Task details
Give an exact copy of the lines from the beginning of the listing below to the "-- stated objective: alternative" line, inclusive.

Records
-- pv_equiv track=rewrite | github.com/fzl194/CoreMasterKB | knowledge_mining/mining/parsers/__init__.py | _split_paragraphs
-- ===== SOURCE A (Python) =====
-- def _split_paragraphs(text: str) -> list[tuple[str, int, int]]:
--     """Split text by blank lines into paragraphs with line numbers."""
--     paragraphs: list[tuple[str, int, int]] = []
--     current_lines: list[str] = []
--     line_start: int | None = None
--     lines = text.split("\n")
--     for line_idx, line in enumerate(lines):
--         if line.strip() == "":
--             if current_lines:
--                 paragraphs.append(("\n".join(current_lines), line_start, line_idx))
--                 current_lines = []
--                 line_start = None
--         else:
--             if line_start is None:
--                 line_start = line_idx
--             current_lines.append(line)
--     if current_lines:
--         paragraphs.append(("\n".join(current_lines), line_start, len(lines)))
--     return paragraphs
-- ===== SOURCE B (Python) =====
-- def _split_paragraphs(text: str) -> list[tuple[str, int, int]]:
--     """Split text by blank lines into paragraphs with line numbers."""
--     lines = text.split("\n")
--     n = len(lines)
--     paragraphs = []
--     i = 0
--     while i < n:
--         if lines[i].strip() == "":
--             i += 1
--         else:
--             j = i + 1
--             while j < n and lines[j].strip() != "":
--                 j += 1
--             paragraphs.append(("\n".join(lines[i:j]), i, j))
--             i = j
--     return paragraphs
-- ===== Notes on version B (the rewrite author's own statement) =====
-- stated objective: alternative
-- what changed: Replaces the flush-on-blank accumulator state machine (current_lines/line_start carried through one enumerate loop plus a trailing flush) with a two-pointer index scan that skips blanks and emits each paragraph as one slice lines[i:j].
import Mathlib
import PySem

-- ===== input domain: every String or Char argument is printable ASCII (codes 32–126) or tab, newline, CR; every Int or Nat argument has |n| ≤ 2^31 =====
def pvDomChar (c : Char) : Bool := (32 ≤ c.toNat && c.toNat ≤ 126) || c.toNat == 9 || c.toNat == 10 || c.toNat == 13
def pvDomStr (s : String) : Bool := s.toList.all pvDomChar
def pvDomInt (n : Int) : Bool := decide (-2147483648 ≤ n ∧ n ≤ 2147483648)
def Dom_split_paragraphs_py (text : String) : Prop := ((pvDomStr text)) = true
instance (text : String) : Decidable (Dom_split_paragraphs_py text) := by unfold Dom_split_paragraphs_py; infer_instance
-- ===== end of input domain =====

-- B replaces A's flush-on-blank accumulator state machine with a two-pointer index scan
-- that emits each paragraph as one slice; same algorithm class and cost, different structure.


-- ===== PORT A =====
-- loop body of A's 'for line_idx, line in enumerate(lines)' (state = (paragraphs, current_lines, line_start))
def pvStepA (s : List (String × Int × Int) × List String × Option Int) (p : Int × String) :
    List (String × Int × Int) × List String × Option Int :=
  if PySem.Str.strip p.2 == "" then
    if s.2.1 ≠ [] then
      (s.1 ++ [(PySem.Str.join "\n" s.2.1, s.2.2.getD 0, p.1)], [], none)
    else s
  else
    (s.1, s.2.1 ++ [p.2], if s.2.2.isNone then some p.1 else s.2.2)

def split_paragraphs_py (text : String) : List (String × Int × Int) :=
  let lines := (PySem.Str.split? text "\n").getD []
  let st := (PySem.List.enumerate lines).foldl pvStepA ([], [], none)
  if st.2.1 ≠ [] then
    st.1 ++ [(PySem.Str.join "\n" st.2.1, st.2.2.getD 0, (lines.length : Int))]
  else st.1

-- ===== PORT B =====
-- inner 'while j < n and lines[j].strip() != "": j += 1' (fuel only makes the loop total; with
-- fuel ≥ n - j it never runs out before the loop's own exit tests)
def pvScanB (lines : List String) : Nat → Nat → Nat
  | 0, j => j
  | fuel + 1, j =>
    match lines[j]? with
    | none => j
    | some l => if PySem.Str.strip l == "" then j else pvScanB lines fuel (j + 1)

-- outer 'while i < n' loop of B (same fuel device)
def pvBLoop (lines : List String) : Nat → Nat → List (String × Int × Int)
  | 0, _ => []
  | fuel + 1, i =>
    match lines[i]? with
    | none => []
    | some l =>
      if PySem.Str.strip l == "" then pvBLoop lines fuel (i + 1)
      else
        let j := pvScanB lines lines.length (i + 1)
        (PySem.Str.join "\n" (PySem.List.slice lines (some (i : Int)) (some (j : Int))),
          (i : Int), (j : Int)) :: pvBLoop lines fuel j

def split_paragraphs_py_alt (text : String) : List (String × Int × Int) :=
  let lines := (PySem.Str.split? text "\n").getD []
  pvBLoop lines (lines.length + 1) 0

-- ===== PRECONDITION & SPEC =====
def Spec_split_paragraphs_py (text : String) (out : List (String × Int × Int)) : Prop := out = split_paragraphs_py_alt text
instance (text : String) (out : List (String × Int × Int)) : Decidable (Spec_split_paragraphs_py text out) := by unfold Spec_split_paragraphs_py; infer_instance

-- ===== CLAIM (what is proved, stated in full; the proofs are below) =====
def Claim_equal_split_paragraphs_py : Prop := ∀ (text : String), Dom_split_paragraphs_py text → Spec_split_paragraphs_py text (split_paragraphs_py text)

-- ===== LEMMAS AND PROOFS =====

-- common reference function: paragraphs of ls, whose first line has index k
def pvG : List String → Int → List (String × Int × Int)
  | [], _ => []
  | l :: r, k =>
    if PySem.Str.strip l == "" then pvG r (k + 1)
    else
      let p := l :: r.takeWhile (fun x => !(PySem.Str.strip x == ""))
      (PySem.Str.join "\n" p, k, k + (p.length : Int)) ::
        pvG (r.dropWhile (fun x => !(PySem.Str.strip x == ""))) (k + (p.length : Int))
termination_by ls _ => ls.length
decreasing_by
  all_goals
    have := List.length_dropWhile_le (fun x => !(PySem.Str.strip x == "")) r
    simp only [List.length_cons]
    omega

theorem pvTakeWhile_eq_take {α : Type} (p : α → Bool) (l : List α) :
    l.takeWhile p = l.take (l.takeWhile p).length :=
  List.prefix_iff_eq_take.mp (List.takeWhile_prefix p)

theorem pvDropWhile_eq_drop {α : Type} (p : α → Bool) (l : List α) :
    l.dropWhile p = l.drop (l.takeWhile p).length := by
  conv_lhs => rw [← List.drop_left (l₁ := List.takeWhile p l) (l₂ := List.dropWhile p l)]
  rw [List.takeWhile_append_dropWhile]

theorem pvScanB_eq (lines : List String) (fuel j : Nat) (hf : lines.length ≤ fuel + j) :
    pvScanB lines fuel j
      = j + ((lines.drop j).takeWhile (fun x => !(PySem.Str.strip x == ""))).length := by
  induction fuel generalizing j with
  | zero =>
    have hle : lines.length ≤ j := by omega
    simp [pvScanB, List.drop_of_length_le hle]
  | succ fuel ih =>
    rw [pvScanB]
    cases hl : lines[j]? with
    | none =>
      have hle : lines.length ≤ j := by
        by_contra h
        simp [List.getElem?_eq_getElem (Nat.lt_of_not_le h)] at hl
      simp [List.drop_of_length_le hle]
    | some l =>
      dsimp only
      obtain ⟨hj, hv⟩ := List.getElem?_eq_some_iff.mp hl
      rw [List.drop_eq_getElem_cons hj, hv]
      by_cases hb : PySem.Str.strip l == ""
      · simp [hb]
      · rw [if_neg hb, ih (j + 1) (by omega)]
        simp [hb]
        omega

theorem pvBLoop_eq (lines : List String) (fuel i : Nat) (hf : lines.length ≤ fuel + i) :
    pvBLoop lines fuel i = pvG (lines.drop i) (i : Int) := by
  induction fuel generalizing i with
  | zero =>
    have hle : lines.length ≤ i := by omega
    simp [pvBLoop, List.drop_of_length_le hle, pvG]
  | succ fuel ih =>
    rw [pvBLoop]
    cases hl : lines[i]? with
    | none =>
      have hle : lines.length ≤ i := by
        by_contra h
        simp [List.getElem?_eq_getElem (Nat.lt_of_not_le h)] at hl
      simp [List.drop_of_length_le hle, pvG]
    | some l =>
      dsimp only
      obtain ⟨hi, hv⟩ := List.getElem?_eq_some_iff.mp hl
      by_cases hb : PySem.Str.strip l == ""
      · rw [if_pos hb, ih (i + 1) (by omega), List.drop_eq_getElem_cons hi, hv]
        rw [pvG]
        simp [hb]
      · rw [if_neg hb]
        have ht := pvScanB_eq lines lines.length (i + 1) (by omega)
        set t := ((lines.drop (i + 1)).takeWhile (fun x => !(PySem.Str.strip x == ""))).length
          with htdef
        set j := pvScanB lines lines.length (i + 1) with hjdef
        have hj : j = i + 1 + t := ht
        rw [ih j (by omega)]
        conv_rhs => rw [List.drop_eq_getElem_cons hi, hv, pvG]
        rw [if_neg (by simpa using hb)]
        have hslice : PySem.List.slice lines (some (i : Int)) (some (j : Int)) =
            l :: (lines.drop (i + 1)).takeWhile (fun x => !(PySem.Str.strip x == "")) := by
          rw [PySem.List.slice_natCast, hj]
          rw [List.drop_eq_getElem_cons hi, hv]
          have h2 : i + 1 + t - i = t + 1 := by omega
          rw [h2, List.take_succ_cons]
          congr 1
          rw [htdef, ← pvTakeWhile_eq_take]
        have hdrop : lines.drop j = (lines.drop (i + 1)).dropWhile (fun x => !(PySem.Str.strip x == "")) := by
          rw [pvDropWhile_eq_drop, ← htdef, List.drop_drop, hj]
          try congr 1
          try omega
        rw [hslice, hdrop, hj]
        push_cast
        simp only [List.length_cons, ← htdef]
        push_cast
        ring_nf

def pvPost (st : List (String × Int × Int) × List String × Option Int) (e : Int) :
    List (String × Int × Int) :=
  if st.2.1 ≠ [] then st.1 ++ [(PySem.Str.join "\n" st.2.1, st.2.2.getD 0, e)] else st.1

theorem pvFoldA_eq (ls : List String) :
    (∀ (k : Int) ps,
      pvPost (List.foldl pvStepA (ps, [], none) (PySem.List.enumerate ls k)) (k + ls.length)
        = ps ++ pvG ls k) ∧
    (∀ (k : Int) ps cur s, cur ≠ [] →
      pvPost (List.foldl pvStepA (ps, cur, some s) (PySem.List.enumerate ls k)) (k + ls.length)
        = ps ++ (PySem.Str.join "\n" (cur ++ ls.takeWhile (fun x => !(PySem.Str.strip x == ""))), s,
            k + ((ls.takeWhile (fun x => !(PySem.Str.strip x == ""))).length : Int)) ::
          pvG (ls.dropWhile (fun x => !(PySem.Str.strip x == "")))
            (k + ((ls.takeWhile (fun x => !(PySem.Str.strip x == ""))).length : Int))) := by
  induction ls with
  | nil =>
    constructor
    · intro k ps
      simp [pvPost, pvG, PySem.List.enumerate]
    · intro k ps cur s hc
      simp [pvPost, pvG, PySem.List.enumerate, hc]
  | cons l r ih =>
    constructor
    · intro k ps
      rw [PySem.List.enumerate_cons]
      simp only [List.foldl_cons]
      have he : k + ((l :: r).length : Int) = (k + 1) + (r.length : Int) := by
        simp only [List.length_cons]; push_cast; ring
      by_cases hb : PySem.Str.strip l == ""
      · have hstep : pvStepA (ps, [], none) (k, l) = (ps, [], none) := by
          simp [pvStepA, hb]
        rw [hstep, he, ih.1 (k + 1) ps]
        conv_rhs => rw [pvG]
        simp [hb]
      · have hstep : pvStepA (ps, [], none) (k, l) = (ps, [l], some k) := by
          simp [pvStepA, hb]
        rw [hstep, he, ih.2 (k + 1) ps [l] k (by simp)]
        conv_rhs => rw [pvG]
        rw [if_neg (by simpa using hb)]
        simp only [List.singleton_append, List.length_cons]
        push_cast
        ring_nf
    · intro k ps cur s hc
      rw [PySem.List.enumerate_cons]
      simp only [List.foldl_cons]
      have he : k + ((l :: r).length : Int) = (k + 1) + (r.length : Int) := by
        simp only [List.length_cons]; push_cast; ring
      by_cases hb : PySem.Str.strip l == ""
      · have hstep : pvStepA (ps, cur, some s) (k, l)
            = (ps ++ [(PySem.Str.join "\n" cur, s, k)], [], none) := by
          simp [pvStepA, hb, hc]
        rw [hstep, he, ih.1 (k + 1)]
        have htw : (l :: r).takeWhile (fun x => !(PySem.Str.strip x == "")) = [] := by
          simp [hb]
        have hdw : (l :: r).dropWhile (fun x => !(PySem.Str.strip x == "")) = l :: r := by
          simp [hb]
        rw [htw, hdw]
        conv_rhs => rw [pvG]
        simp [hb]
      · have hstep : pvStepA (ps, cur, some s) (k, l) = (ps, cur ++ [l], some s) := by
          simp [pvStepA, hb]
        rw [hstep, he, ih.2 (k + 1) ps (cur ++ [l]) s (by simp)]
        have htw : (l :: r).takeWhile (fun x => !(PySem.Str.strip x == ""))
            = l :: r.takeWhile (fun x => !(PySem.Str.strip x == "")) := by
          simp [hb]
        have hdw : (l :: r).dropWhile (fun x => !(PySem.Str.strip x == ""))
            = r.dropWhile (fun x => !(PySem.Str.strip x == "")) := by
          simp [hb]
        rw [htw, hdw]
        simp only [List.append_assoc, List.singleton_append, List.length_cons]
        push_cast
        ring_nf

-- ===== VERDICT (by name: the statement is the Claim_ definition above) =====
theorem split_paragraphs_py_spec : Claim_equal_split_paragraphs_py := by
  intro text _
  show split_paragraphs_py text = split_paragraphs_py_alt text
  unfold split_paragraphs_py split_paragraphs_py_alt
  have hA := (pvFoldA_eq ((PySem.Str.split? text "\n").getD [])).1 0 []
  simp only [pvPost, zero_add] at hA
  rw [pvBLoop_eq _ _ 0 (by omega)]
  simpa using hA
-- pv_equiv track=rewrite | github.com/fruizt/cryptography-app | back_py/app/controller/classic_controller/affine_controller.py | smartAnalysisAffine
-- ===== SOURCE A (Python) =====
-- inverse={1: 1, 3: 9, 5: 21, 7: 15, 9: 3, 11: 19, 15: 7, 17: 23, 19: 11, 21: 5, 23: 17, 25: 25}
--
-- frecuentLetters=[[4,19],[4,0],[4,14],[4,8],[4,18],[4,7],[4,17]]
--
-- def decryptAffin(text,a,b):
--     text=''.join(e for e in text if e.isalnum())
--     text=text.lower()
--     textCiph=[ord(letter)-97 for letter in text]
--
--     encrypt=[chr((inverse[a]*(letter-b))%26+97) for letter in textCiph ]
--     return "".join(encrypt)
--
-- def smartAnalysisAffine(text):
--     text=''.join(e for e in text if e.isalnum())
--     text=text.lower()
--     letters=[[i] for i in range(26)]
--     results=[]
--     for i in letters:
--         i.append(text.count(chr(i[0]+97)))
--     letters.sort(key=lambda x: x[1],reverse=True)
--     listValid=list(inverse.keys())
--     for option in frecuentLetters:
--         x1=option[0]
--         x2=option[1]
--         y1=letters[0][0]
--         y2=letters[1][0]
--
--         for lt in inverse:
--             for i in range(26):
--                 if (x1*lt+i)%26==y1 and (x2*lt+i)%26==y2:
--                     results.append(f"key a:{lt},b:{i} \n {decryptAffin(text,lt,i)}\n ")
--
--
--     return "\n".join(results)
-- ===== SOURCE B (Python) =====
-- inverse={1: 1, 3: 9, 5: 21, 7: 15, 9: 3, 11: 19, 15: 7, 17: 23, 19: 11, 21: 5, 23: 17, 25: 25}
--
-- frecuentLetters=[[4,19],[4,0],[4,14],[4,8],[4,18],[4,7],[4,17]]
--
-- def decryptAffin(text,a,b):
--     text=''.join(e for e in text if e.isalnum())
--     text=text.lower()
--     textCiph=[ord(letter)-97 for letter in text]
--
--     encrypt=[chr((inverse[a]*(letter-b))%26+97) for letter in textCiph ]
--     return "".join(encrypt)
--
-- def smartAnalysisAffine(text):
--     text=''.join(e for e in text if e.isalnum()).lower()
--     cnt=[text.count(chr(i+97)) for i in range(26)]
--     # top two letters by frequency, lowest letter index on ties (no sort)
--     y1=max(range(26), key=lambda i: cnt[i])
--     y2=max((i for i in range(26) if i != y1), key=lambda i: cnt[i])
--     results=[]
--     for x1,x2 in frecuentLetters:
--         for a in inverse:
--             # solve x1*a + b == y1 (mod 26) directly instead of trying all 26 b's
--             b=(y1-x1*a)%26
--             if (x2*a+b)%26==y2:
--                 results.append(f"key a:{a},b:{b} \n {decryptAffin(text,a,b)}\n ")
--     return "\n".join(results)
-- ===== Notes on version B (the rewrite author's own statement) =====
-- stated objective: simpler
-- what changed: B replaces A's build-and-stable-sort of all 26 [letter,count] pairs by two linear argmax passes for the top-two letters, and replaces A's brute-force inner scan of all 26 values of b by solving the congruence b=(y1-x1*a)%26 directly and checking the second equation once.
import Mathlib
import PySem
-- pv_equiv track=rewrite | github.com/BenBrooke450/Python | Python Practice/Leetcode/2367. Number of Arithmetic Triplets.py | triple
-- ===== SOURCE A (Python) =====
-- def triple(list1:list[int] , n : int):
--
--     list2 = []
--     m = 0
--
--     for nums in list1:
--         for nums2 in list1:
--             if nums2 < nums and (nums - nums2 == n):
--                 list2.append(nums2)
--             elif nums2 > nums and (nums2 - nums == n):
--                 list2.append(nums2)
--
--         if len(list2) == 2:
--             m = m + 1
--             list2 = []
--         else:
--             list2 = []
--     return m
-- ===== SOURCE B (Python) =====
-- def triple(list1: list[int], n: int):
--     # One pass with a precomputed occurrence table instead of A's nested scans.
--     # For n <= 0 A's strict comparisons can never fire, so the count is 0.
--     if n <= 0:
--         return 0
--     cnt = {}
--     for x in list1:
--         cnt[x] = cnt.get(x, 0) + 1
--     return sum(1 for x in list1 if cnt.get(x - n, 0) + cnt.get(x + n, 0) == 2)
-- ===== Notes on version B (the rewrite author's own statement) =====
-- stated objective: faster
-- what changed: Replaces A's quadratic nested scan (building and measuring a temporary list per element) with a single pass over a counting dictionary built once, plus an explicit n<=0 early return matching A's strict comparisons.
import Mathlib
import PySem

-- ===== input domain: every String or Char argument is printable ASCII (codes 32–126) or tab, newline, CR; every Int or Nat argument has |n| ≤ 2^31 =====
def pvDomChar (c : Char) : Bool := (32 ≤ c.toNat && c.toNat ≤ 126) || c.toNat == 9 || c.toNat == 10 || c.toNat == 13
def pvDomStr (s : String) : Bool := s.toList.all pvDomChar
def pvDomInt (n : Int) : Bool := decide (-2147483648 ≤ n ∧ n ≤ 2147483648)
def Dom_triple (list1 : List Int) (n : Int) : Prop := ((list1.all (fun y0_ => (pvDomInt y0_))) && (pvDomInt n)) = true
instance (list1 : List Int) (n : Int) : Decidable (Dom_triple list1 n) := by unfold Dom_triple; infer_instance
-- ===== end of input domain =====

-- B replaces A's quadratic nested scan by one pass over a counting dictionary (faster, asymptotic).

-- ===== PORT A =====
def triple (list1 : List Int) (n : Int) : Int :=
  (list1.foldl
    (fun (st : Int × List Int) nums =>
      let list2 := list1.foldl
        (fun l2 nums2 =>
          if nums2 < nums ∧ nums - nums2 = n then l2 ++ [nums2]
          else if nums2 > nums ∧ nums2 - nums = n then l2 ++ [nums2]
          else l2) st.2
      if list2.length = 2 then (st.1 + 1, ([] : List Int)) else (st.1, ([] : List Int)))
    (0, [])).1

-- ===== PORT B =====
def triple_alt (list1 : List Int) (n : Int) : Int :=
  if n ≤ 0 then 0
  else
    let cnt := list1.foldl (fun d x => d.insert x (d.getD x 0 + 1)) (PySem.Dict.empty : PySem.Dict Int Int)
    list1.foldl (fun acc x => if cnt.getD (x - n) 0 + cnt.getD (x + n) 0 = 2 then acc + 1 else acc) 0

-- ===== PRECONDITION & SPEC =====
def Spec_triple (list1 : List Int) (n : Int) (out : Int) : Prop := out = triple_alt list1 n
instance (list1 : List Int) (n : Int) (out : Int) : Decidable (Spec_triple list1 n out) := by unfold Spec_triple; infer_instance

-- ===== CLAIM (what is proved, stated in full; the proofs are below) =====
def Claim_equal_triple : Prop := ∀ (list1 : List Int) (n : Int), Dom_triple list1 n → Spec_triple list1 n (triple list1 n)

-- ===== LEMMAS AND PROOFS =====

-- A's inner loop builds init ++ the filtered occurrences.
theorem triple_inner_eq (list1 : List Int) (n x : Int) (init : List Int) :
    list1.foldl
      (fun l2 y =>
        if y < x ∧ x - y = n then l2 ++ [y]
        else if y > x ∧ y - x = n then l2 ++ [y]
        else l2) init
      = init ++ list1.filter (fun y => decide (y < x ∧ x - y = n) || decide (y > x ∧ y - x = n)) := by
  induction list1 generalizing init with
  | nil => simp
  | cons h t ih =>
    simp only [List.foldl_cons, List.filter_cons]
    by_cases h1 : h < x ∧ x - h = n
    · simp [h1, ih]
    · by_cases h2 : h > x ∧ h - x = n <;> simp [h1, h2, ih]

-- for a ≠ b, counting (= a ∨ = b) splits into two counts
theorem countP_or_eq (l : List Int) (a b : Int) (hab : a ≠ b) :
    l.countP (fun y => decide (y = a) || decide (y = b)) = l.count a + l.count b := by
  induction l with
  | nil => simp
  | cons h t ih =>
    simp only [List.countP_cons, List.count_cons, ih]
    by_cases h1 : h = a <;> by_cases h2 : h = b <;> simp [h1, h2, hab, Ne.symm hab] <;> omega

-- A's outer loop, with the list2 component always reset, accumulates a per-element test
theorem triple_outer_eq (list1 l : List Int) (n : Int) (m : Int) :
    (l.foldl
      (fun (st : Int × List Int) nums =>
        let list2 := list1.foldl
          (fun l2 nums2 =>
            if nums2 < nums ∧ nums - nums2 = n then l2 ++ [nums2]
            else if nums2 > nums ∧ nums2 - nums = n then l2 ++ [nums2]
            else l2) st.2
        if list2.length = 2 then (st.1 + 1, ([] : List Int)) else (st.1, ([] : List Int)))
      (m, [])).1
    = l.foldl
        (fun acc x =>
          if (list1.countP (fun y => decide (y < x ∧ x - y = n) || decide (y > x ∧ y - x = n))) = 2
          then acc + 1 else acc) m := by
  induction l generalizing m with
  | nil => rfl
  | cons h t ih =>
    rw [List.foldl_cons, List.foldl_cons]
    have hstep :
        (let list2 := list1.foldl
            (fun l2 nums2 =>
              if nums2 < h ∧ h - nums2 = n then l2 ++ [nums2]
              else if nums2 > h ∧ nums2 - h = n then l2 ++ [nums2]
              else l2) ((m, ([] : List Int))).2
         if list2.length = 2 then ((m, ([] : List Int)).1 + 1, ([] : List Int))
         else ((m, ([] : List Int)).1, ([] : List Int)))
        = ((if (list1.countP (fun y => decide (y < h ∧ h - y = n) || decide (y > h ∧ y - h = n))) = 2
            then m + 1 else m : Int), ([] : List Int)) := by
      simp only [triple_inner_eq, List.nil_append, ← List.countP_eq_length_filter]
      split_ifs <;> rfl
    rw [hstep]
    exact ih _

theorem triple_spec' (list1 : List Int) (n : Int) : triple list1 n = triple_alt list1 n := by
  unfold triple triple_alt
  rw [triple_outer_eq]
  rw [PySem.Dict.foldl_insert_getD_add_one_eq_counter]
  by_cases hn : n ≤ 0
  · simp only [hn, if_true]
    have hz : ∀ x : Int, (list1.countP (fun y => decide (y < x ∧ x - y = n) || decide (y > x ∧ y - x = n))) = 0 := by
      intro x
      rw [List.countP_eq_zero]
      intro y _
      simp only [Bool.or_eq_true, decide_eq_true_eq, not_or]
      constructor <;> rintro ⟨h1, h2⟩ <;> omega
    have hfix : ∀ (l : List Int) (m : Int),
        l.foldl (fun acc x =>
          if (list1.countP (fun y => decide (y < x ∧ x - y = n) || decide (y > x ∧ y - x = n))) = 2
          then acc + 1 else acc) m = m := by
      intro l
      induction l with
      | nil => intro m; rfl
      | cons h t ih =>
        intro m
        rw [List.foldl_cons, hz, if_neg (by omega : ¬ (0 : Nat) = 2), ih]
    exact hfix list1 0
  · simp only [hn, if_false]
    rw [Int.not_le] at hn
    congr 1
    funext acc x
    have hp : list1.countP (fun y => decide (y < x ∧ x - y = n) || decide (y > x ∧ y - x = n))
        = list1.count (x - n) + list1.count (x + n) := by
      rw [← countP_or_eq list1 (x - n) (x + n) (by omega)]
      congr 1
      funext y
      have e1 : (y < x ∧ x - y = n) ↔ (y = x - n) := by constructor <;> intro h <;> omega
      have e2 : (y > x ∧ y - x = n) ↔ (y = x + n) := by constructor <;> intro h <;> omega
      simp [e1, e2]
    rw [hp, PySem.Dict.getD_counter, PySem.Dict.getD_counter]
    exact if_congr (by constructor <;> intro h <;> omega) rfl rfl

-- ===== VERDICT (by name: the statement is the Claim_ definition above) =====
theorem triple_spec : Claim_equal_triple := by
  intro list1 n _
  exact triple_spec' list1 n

Answer to this problem
-- pv_equiv track=rewrite | github.com/fzl194/CoreMasterKB | knowledge_mining/mining/parsers/__init__.py | _split_paragraphs
-- ===== SOURCE A (Python) =====
-- def _split_paragraphs(text: str) -> list[tuple[str, int, int]]:
--     """Split text by blank lines into paragraphs with line numbers."""
--     paragraphs: list[tuple[str, int, int]] = []
--     current_lines: list[str] = []
--     line_start: int | None = None
--     lines = text.split("\n")
--     for line_idx, line in enumerate(lines):
--         if line.strip() == "":
--             if current_lines:
--                 paragraphs.append(("\n".join(current_lines), line_start, line_idx))
--                 current_lines = []
--                 line_start = None
--         else:
--             if line_start is None:
--                 line_start = line_idx
--             current_lines.append(line)
--     if current_lines:
--         paragraphs.append(("\n".join(current_lines), line_start, len(lines)))
--     return paragraphs
-- ===== SOURCE B (Python) =====
-- def _split_paragraphs(text: str) -> list[tuple[str, int, int]]:
--     """Split text by blank lines into paragraphs with line numbers."""
--     lines = text.split("\n")
--     n = len(lines)
--     paragraphs = []
--     i = 0
--     while i < n:
--         if lines[i].strip() == "":
--             i += 1
--         else:
--             j = i + 1
--             while j < n and lines[j].strip() != "":
--                 j += 1
--             paragraphs.append(("\n".join(lines[i:j]), i, j))
--             i = j
--     return paragraphs
-- ===== Notes on version B (the rewrite author's own statement) =====
-- stated objective: alternative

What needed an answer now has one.